Conséquences de la nouvelle architecture des corps et des nouvelles qualifications judiciaires qui seront progressivement étendues au corps de maîtrise et d’application, la mise en place du traitement des affaires judiciaires en temps réel et des services de quart doit être une priorité.

Je tiens à souligner toute l’importance que j’attache à la création des services de quart là où ils sont prévus, et à la réalisation d’un réel traitement de l’urgence judiciaire au sein des unités de voie publique. Il s’agit d’une pièce essentielle dans la police de proximité. Nos concitoyens doivent avoir une réponse immédiate lorsqu’ils sont victimes d’une infraction par un meilleur suivi des plaintes et de ces petites affaires qui perturbent la qualité de la vie à laquelle chacun a droit.

Les services de quart, par la suppression des permanences judiciaires, permettront un nouveau gain en potentiel opérationnel des services d’investigation et de recherche.

C’est ainsi que pour la circonscription du Mans, qui a pratiqué ce nouveau mode de travail à titre expérimental pendant plusieurs mois, l’évaluation faite sur le dernier trimestre 1996 montre un gain en disponibilité des fonctionnaires d’investigation et de recherche de 62 jours de travail, par rapport à l’ancien système de permanence judiciaire.
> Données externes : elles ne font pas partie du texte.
-- B's binary-search loop; the fuel argument (hi - lo at the call site) only makes the
-- while loop total: the gap shrinks by at least one per iteration, so it provably suffices
def pvBin (vals ones : Int) : Nat → Int → Int → Int
  | 0, lo, _ => lo
  | f+1, lo, hi =>
    if lo < hi then
      let mid := PySem.Int.floordiv (lo + hi) 2
      if vals < pvComb mid ones then pvBin vals ones f lo mid
      else pvBin vals ones f (mid+1) hi
    else lo

def get_row_size_py_alt (vals : Int) (ones : Int) : Int :=
  if ones = 1 then vals
  else
    let g := pvGrow vals ones (vals.toNat + ones.toNat + 2) ones (ones+1)
    pvBin vals ones (g.2 - g.1).toNat g.1 g.2

-- ===== PRECONDITION & SPEC =====
-- Pre_ excludes ones < 0 (math.factorial raises ValueError) and ones = 0 with vals ≥ 1
-- (A's while loop never terminates there); A returns normally everywhere else.
def Pre_get_row_size_py (vals : Int) (ones : Int) : Prop := 1 ≤ ones ∨ (ones = 0 ∧ vals ≤ 0)
instance (vals : Int) (ones : Int) : Decidable (Pre_get_row_size_py vals ones) := by
  unfold Pre_get_row_size_py; infer_instance
def pvWitness_get_row_size_py : Int × Int := (5, 2)

def Spec_get_row_size_py (vals : Int) (ones : Int) (out : Int) : Prop := out = get_row_size_py_alt vals ones
instance (vals : Int) (ones : Int) (out : Int) : Decidable (Spec_get_row_size_py vals ones out) := by unfold Spec_get_row_size_py; infer_instance

-- ===== CLAIM (what is proved, stated in full; the proofs are below) =====
def Claim_equal_get_row_size_py : Prop := ∀ (vals : Int) (ones : Int), Dom_get_row_size_py vals ones → Pre_get_row_size_py vals ones → Spec_get_row_size_py vals ones (get_row_size_py vals ones)

-- ===== LEMMAS AND PROOFS =====

-- C(n+v, n) ≥ v + 1 for n ≥ 1
theorem pvChooseLB (n : Nat) (hn : 1 ≤ n) : ∀ v : Nat, v + 1 ≤ (n + v).choose n := by
  intro v
  induction v with
  | zero => simp [Nat.choose_self]
  | succ v ih =>
    obtain ⟨t, rfl⟩ := Nat.exists_eq_add_of_le hn
    have h1 : (1 + t + (v+1)).choose (1 + t) = (1 + t + v).choose t + (1 + t + v).choose (t+1) := by
      have : 1 + t + (v + 1) = (1 + t + v) + 1 := by omega
      rw [this]
      have : 1 + t = t + 1 := by omega
      rw [this, Nat.choose_succ_succ]
    have h2 : 0 < (1 + t + v).choose t := Nat.choose_pos (by omega)
    have h3 : (1 + t + v).choose (t + 1) = (1 + t + v).choose (1 + t) := by
      congr 1; omega
    omega

def pvFF (n k : Nat) : Int := ((n + k).descFactorial n : Int)


-- the characterization: for m ≥ n, C(m, n) > vals ↔ m ≥ n + K, where K is the least index
-- with vals < C(n+K, n)
theorem pvChar (n K : Nat) (vals : Int)
    (hKP : vals < ((n + K).choose n : Int))
    (hKmin : ∀ j : Nat, j < K → ¬ vals < ((n + j).choose n : Int)) :
    ∀ m : Int, (n : Int) ≤ m → (vals < pvComb m (n : Int) ↔ (n : Int) + K ≤ m) := by
  intro m hm
  have hm0 : 0 ≤ m := le_trans (Int.natCast_nonneg n) hm
  have hmt := Int.toNat_of_nonneg hm0
  have hjn : n ≤ m.toNat := by omega
  obtain ⟨j, hj⟩ := Nat.exists_eq_add_of_le hjn
  have hcomb : pvComb m (n : Int) = ((n + j).choose n : Int) := by
    unfold pvComb; rw [Int.toNat_natCast, hj]
  rw [hcomb]
  constructor
  · intro h
    by_contra hlt
    have hjK : j < K := by omega
    exact hKmin j hjK h
  · intro h
    have hK : K ≤ j := by omega
    have hmono : (n + K).choose n ≤ (n + j).choose n :=
      Nat.choose_le_choose n (by omega)
    calc vals < ((n + K).choose n : Int) := hKP
    _ ≤ ((n + j).choose n : Int) := by exact_mod_cast hmono


-- A's `p *= i` loop computes ones!
theorem pvFactFold (n : Nat) :
    (PySem.List.pyRange 2 ((n : Int) + 1) 1).foldl (fun p i => p * i) 1 = (n.factorial : Int) := by
  induction n with
  | zero => rw [PySem.List.pyRange_one_eq_nil (by norm_num)]; simp [Nat.factorial]
  | succ n ih =>
    rcases Nat.eq_zero_or_pos n with h | h
    · subst h
      rw [show (((0:Nat)+1 : Nat) : Int) + 1 = 2 by norm_num,
         PySem.List.pyRange_one_eq_nil (by norm_num)]
      simp [Nat.factorial]
    · have hc : ((n + 1 : Nat) : Int) + 1 = ((n : Int) + 1) + 1 := by push_cast; ring
      rw [hc, PySem.List.pyRange_one_succ_right (by exact_mod_cast Nat.succ_le_succ h),
         List.foldl_append, ih]
      simp only [List.foldl_cons, List.foldl_nil]
      push_cast [Nat.factorial_succ]
      ring


theorem pvFF_step (n k : Nat) (hn : 1 ≤ n) :
    PySem.Int.floordiv (pvFF n k) ((k : Int) + 1) * ((n : Int) + 1 + k) = pvFF n (k + 1) := by
  obtain ⟨t, rfl⟩ := Nat.exists_eq_add_of_le hn
  have hd : (1 + t + k).descFactorial (1 + t) = (k + 1) * (1 + t + k).descFactorial t := by
    have h1 : 1 + t = t + 1 := by omega
    rw [h1, Nat.descFactorial_succ]
    congr 1; omega
  have hd2 : (1 + t + (k + 1)).descFactorial (1 + t) = (1 + t + k + 1) * (1 + t + k).descFactorial t := by
    have h1 : 1 + t + (k + 1) = (1 + t + k) + 1 := by omega
    have h2 : 1 + t = t + 1 := by omega
    rw [h1, h2, Nat.succ_descFactorial_succ]
  rw [pvFF, pvFF, hd, hd2]
  have hcast : (((k + 1) * (1 + t + k).descFactorial t : Nat) : Int)
      = ((k : Int) + 1) * ((1 + t + k).descFactorial t : Int) := by push_cast; ring
  rw [hcast]
  rw [PySem.Int.floordiv_eq_ediv_of_pos (by omega : (0:Int) < (k:Int)+1),
     Int.mul_ediv_cancel_left _ (by omega : ((k:Int)+1) ≠ 0)]
  push_cast; ring


theorem pvFF_le_iff (n k : Nat) (vals : Int) :
    pvFF n k ≤ vals * (n.factorial : Int) ↔ ((n + k).choose n : Int) ≤ vals := by
  have hfac : (0 : Int) < (n.factorial : Int) := by exact_mod_cast n.factorial_pos
  rw [pvFF, Nat.descFactorial_eq_factorial_mul_choose]
  push_cast
  constructor
  · intro h
    nlinarith
  · intro h
    calc ((n.factorial : Int)) * ((n+k).choose n : Int) = ((n+k).choose n : Int) * (n.factorial : Int) := by ring
    _ ≤ vals * (n.factorial : Int) := by exact mul_le_mul_of_nonneg_right h (le_of_lt hfac)


theorem pvAloop_eq (n K : Nat) (vals : Int)
    (hKP : vals < ((n + K).choose n : Int))
    (hKmin : ∀ j : Nat, j < K → ¬ vals < ((n + j).choose n : Int))
    (hn : 1 ≤ n ∨ K = 0) :
    ∀ (f k : Nat), k ≤ K → K - k < f →
      pvAloop (vals * (n.factorial : Int)) f ((k : Int) + 1) ((n : Int) + 1 + k) (pvFF n k)
        = (n : Int) + K := by
  intro f
  induction f with
  | zero => intro k _ h; omega
  | succ f ih =>
    intro k hk hf
    rw [pvAloop]
    by_cases hle : pvFF n k ≤ vals * (n.factorial : Int)
    · rw [if_pos hle]
      have hnotP : ¬ vals < ((n + k).choose n : Int) := by
        rw [pvFF_le_iff] at hle; omega
      have hkK : k < K := by
        rcases Nat.lt_or_ge k K with h | h
        · exact h
        · exact absurd (lt_of_lt_of_le hKP (by exact_mod_cast Nat.choose_le_choose n (by omega))) hnotP
      have hn1 : 1 ≤ n := by
        rcases hn with h | h
        · exact h
        · omega
      have := ih (k + 1) (by omega) (by omega)
      rw [pvFF_step n k hn1]
      have e1 : ((k + 1 : Nat) : Int) + 1 = (k : Int) + 1 + 1 := by push_cast; ring
      have e2 : ((n : Int)) + 1 + ((k + 1 : Nat) : Int) = (n : Int) + 1 + (k : Int) + 1 := by
        push_cast; ring
      rw [e1, e2] at this
      exact this
    · rw [if_neg hle]
      have hP : vals < ((n + k).choose n : Int) := by
        rw [pvFF_le_iff] at hle; omega
      have hKk : K ≤ k := by
        by_contra hlt
        exact hKmin k (by omega) hP
      have : k = K := by omega
      subst this
      ring

theorem pvGrow_eq (n K : Nat) (vals : Int)
    (hKP : vals < ((n + K).choose n : Int))
    (hKmin : ∀ j : Nat, j < K → ¬ vals < ((n + j).choose n : Int)) :
    ∀ (f : Nat) (lo hi : Int), (n : Int) ≤ lo → (n : Int) < hi → lo ≤ (n : Int) + K →
      (n : Int) + K ≤ hi + f →
      (n : Int) ≤ (pvGrow vals (n : Int) f lo hi).1 ∧
      (pvGrow vals (n : Int) f lo hi).1 ≤ (n : Int) + K ∧
      (n : Int) + K ≤ (pvGrow vals (n : Int) f lo hi).2 := by
  have hchar := pvChar n K vals hKP hKmin
  intro f
  induction f with
  | zero =>
    intro lo hi h1 h2 h3 h4
    rw [pvGrow]
    exact ⟨h1, h3, by omega⟩
  | succ f ih =>
    intro lo hi h1 h2 h3 h4
    rw [pvGrow]
    by_cases hc : pvComb hi (n : Int) ≤ vals
    · rw [if_pos hc]
      have hhiM : hi < (n : Int) + K := by
        by_contra hcon
        have := (hchar hi (by omega)).mpr (by omega)
        omega
      exact ih hi (hi * 2) (by omega) (by omega) (by omega) (by omega)
    · rw [if_neg hc]
      have hMhi : (n : Int) + K ≤ hi := (hchar hi (by omega)).mp (by omega)
      exact ⟨h1, h3, hMhi⟩

theorem pvBin_eq (n K : Nat) (vals : Int)
    (hKP : vals < ((n + K).choose n : Int))
    (hKmin : ∀ j : Nat, j < K → ¬ vals < ((n + j).choose n : Int)) :
    ∀ (f : Nat) (lo hi : Int), (hi - lo).toNat ≤ f → (n : Int) ≤ lo → lo ≤ (n : Int) + K →
      (n : Int) + K ≤ hi →
      pvBin vals (n : Int) f lo hi = (n : Int) + K := by
  have hchar := pvChar n K vals hKP hKmin
  intro f
  induction f with
  | zero =>
    intro lo hi hN h1 h2 h3
    rw [pvBin]
    omega
  | succ f ih =>
    intro lo hi hN h1 h2 h3
    rw [pvBin]
    by_cases h : lo < hi
    · rw [if_pos h]
      have hmlo : lo ≤ PySem.Int.floordiv (lo + hi) 2 :=
        (PySem.Int.floordiv_two_mid_bounds (le_of_lt h)).1
      have hmhi : PySem.Int.floordiv (lo + hi) 2 < hi := by
        rw [PySem.Int.floordiv_lt_iff_lt_mul (by omega)]; omega
      show (if vals < pvComb (PySem.Int.floordiv (lo + hi) 2) (n : Int) then
          pvBin vals (n : Int) f lo (PySem.Int.floordiv (lo + hi) 2)
        else pvBin vals (n : Int) f (PySem.Int.floordiv (lo + hi) 2 + 1) hi) = (n : Int) + K
      by_cases hc : vals < pvComb (PySem.Int.floordiv (lo + hi) 2) (n : Int)
      · rw [if_pos hc]
        have hM : (n : Int) + K ≤ PySem.Int.floordiv (lo + hi) 2 :=
          (hchar _ (by omega)).mp hc
        exact ih lo _ (by omega) h1 h2 hM
      · rw [if_neg hc]
        have hM : PySem.Int.floordiv (lo + hi) 2 < (n : Int) + K := by
          by_contra hcon
          have := (hchar (PySem.Int.floordiv (lo + hi) 2) (by omega)).mpr (by omega)
          omega
        exact ih _ hi (by omega) (by omega) (by omega) h3
    · rw [if_neg h]
      omega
Rendue possible par l’unification des corps, cette nouvelle organisation valorise les tâches des personnels. Bien sûr, elle suppose aussi un changement dans les mentalités et les manières de travailler, de même que dans les rapports hiérarchiques.

Il faut surmonter les appréhensions, les réticences. C’est dans ce domaine que j’attends de vous, membres du corps de conception et de direction, beaucoup de détermination, de savoir-faire, d’habilité et de persuasion.

Vous pouvez être assuré que, comme par le passé, vous aurez mon ferme soutien et l’appui de votre administration centrale.

L’application des nouvelles règles régissant le temps de travail, notamment les droits des personnels en matière de récupération et de compensation horaire, basées sur le principe des heures réellement travaillées, demandera la plus grande rigueur dans la gestion et un contrôle permanent à tous les niveaux hiérarchiques. Il est de votre devoir d’y veiller afin d’éviter toute dérive qui annihilerait les effets positifs de la modification des règles exorbitantes anciennes. Le dispositif reste complexe.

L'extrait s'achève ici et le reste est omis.